I wanted to restore my laptop to its factory settings. I followed the instructions, press alt+F10 at start up and it took me to the acer recovery menu. I clicked on it and it gave me a message saying WMI ACPI is not supported. Now, even after I turned the computer off and back on again, when it starts up, it still brings up the same message, I cant get anywhere, it just automatically goes to that message. does anyone know what to do so I can get my computer working again? Thanks


----------



## stevengomes (Mar 19, 2009)

hi did anyone find solution for this problem


----------



## Nexxtech (Nov 29, 2008)

Can you give us your Acer laptop model?

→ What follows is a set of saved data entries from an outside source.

-- pv_equiv track=rewrite | github.com/AntonDubovitskii/GB-Homework | Dubovitskii_Anton_dz_5/task_5_3.py | check_gen
-- ===== SOURCE A (Python) =====
-- def check_gen(tutors: list, klasses: list):
--     n = 0
--
--     for _ in range(1, len(tutors) + 1):
--         if n > len(klasses) - 1:                             # Если количество элементов в списке tutore больше чем в
--             result_tuple = (tutors[n], None)                 # klasses - вместо недостающих элементов подставляется None
--         else:
--             result_tuple = (tutors[n], klasses[n])
--         n += 1
--         yield result_tuple
-- ===== SOURCE B (Python) =====
-- def check_gen(tutors: list, klasses: list):
--     common = min(len(tutors), len(klasses))
--     for t, k in zip(tutors[:common], klasses[:common]):
--         yield (t, k)
--     for t in tutors[common:]:
--         yield (t, None)
-- ===== Notes on version B (the rewrite author's own statement) =====
-- stated objective: simpler
-- what changed: Replaces A's single indexed loop with a per-iteration length comparison by a precomputed split point: a zip over the overlapping prefix, then a flat pass over the leftover tutors, with no index variable at all.
import Mathlib
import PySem

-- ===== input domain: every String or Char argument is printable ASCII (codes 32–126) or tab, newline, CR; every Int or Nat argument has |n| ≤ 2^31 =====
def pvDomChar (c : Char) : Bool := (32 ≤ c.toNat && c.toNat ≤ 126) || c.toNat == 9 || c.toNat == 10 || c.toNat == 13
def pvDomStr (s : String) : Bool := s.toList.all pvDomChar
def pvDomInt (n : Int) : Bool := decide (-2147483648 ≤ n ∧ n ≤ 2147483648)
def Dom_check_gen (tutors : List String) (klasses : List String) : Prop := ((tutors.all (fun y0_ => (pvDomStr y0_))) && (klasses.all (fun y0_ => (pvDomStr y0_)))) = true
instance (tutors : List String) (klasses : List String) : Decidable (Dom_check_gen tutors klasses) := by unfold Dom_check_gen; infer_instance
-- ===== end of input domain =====

-- B replaces A's single indexed loop (per-step length check) by a precomputed split:
-- zip over the common prefix, then a flat pass over the leftover tutors (objective: simpler).
-- A is a generator; both sides are ported as the list of yielded pairs.

-- ===== PORT A =====
-- literal port of A: fold over range(1, len(tutors)+1) carrying (n, accumulated yields);
-- tutors[n] is always in range here, so pyGet? is some and .getD "" never fires.
def check_gen (tutors : List String) (klasses : List String) : List (String × Option String) :=
  ((PySem.List.pyRange 1 ((tutors.length : Int) + 1) 1).foldl
    (fun (st : Int × List (String × Option String)) _ =>
      let n := st.1
      let result_tuple : String × Option String :=
        if n > (klasses.length : Int) - 1 then
          ((PySem.List.pyGet? tutors n).getD "", none)
        else
          ((PySem.List.pyGet? tutors n).getD "", PySem.List.pyGet? klasses n)
      (n + 1, st.2 ++ [result_tuple]))
    (0, [])).2

-- ===== PORT B =====
def check_gen_alt (tutors : List String) (klasses : List String) : List (String × Option String) :=
  let common := min tutors.length klasses.length
  ((tutors.take common).zip (klasses.take common)).map (fun tk => (tk.1, some tk.2))
    ++ (tutors.drop common).map (fun t => (t, none))

-- ===== PRECONDITION & SPEC =====
def Spec_check_gen (tutors : List String) (klasses : List String) (out : List (String × Option String)) : Prop := out = check_gen_alt tutors klasses
instance (tutors : List String) (klasses : List String) (out : List (String × Option String)) : Decidable (Spec_check_gen tutors klasses out) := by unfold Spec_check_gen; infer_instance

-- ===== CLAIM (what is proved, stated in full; the proofs are below) =====
def Claim_equal_check_gen : Prop := ∀ (tutors : List String) (klasses : List String), Dom_check_gen tutors klasses → Spec_check_gen tutors klasses (check_gen tutors klasses)

-- ===== LEMMAS AND PROOFS =====

-- the value A yields at index n
def pvItem (tutors klasses : List String) (n : Int) : String × Option String :=
  if n > (klasses.length : Int) - 1 then
    ((PySem.List.pyGet? tutors n).getD "", none)
  else
    ((PySem.List.pyGet? tutors n).getD "", PySem.List.pyGet? klasses n)

-- the m items A yields starting at index n
def pvBuild (tutors klasses : List String) : Int → Nat → List (String × Option String)
  | _, 0 => []
  | n, m + 1 => pvItem tutors klasses n :: pvBuild tutors klasses (n + 1) m

-- A's fold appends pvItem at successive indices
theorem pvFoldA (tutors klasses : List String) :
    ∀ (l : List Int) (n : Int) (acc : List (String × Option String)),
      (l.foldl
        (fun (st : Int × List (String × Option String)) _ =>
          let n := st.1
          let result_tuple : String × Option String :=
            if n > (klasses.length : Int) - 1 then
              ((PySem.List.pyGet? tutors n).getD "", none)
            else
              ((PySem.List.pyGet? tutors n).getD "", PySem.List.pyGet? klasses n)
          (n + 1, st.2 ++ [result_tuple]))
        (n, acc)).2
      = acc ++ pvBuild tutors klasses n l.length := by
  intro l
  induction l with
  | nil => simp [pvBuild]
  | cons x xs ih =>
      intro n acc
      simp only [List.foldl_cons, List.length_cons]
      rw [ih]
      simp [pvBuild, pvItem, List.append_assoc]

theorem check_gen_eq_build (tutors klasses : List String) :
    check_gen tutors klasses = pvBuild tutors klasses 0 tutors.length := by
  unfold check_gen
  rw [pvFoldA]
  rw [PySem.List.length_pyRange_one]
  have hlen : (((tutors.length : Int) + 1) - 1).toNat = tutors.length := by omega
  rw [hlen, List.nil_append]

theorem pvBuild_length (tutors klasses : List String) :
    ∀ (m : Nat) (n : Int), (pvBuild tutors klasses n m).length = m := by
  intro m
  induction m with
  | zero => intro n; rfl
  | succ m ih => intro n; simp [pvBuild, ih]

theorem pvBuild_getElem (tutors klasses : List String) :
    ∀ (m : Nat) (n : Int) (i : Nat) (h : i < (pvBuild tutors klasses n m).length),
      (pvBuild tutors klasses n m)[i] = pvItem tutors klasses (n + i) := by
  intro m
  induction m with
  | zero => intro n i h; simp [pvBuild_length] at h
  | succ m ih =>
      intro n i h
      cases i with
      | zero => simp [pvBuild]
      | succ i =>
          have h' : i < (pvBuild tutors klasses (n + 1) m).length := by
            rw [pvBuild_length] at h ⊢; omega
          simp only [pvBuild, List.getElem_cons_succ]
          rw [ih (n + 1) i h']
          congr 1
          push_cast
          ring

-- pvItem at a valid Nat index
theorem pvItem_eq (tutors klasses : List String) (i : Nat) (hi : i < tutors.length) :
    pvItem tutors klasses (i : Int)
      = (tutors[i], if h : i < klasses.length then some klasses[i] else none) := by
  unfold pvItem
  by_cases h : i < klasses.length
  · rw [if_neg (by push_cast; omega), dif_pos h]
    simp [List.getElem?_eq_getElem hi, List.getElem?_eq_getElem h]
  · rw [if_pos (by push_cast; omega), dif_neg h]
    simp [List.getElem?_eq_getElem hi]

theorem check_gen_alt_len (tutors klasses : List String) :
    (check_gen_alt tutors klasses).length = tutors.length := by
  unfold check_gen_alt
  simp [List.length_zip]

-- ===== VERDICT (by name: the statement is the Claim_ definition above) =====
theorem check_gen_spec : Claim_equal_check_gen := by
  intro tutors klasses _
  unfold Spec_check_gen
  rw [check_gen_eq_build]
  apply List.ext_getElem
  · rw [pvBuild_length, check_gen_alt_len]
  · intro i h1 h2
    rw [pvBuild_getElem]
    rw [zero_add, pvItem_eq tutors klasses i (by rw [pvBuild_length] at h1; exact h1)]
    rw [pvBuild_length] at h1
    unfold check_gen_alt
    by_cases hc : i < min tutors.length klasses.length
    · have hz : i < ((tutors.take (min tutors.length klasses.length)).zip
          (klasses.take (min tutors.length klasses.length))).length := by
        simp [List.length_zip]; omega
      rw [List.getElem_append_left (by simpa using hz)]
      have hk : i < klasses.length := by omega
      simp [List.getElem_zip, List.getElem_take, hk]
    · have hk : ¬ i < klasses.length := by omega
      have hmin : min tutors.length klasses.length = klasses.length := by omega
      have hlen1 : (((tutors.take (min tutors.length klasses.length)).zip
          (klasses.take (min tutors.length klasses.length))).map
          (fun tk => (tk.1, some tk.2))).length = klasses.length := by
        simp [List.length_zip]; omega
      rw [List.getElem_append_right (by rw [hlen1]; omega)]
      simp [List.getElem_drop, hmin, hk]
      congr 1
      omega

For post #1. I assume by what you said you cannot enter the BIOS settings.


----------



## TriggerFinger (Jan 30, 2008)

At boot up, press F2 key (not so sure on this) to be able to enter the BIOS. Load DEFAULT settings, SAVE and REBOOT.


----------



## stevengomes (Mar 19, 2009)

Model Nos of Acer Laptop is Aspire 8920, I did entered the setup by pressing F2 and loaded ther default settings by pressing F9 and restarted but have the same problem, when starting Windows Vista,,, WMI ACPI is not supported ...Helppppppp

Thnaks


----------



## stevengomes (Mar 19, 2009)

Model Nos of Acer Laptop is Aspire 8920, I did entered the setup by pressing F2 and loaded ther default settings by pressing F9 and restarted but have the same problem, when starting Windows Vista,,, WMI ACPI is not supported ...Helppppppp

Thnaks


----------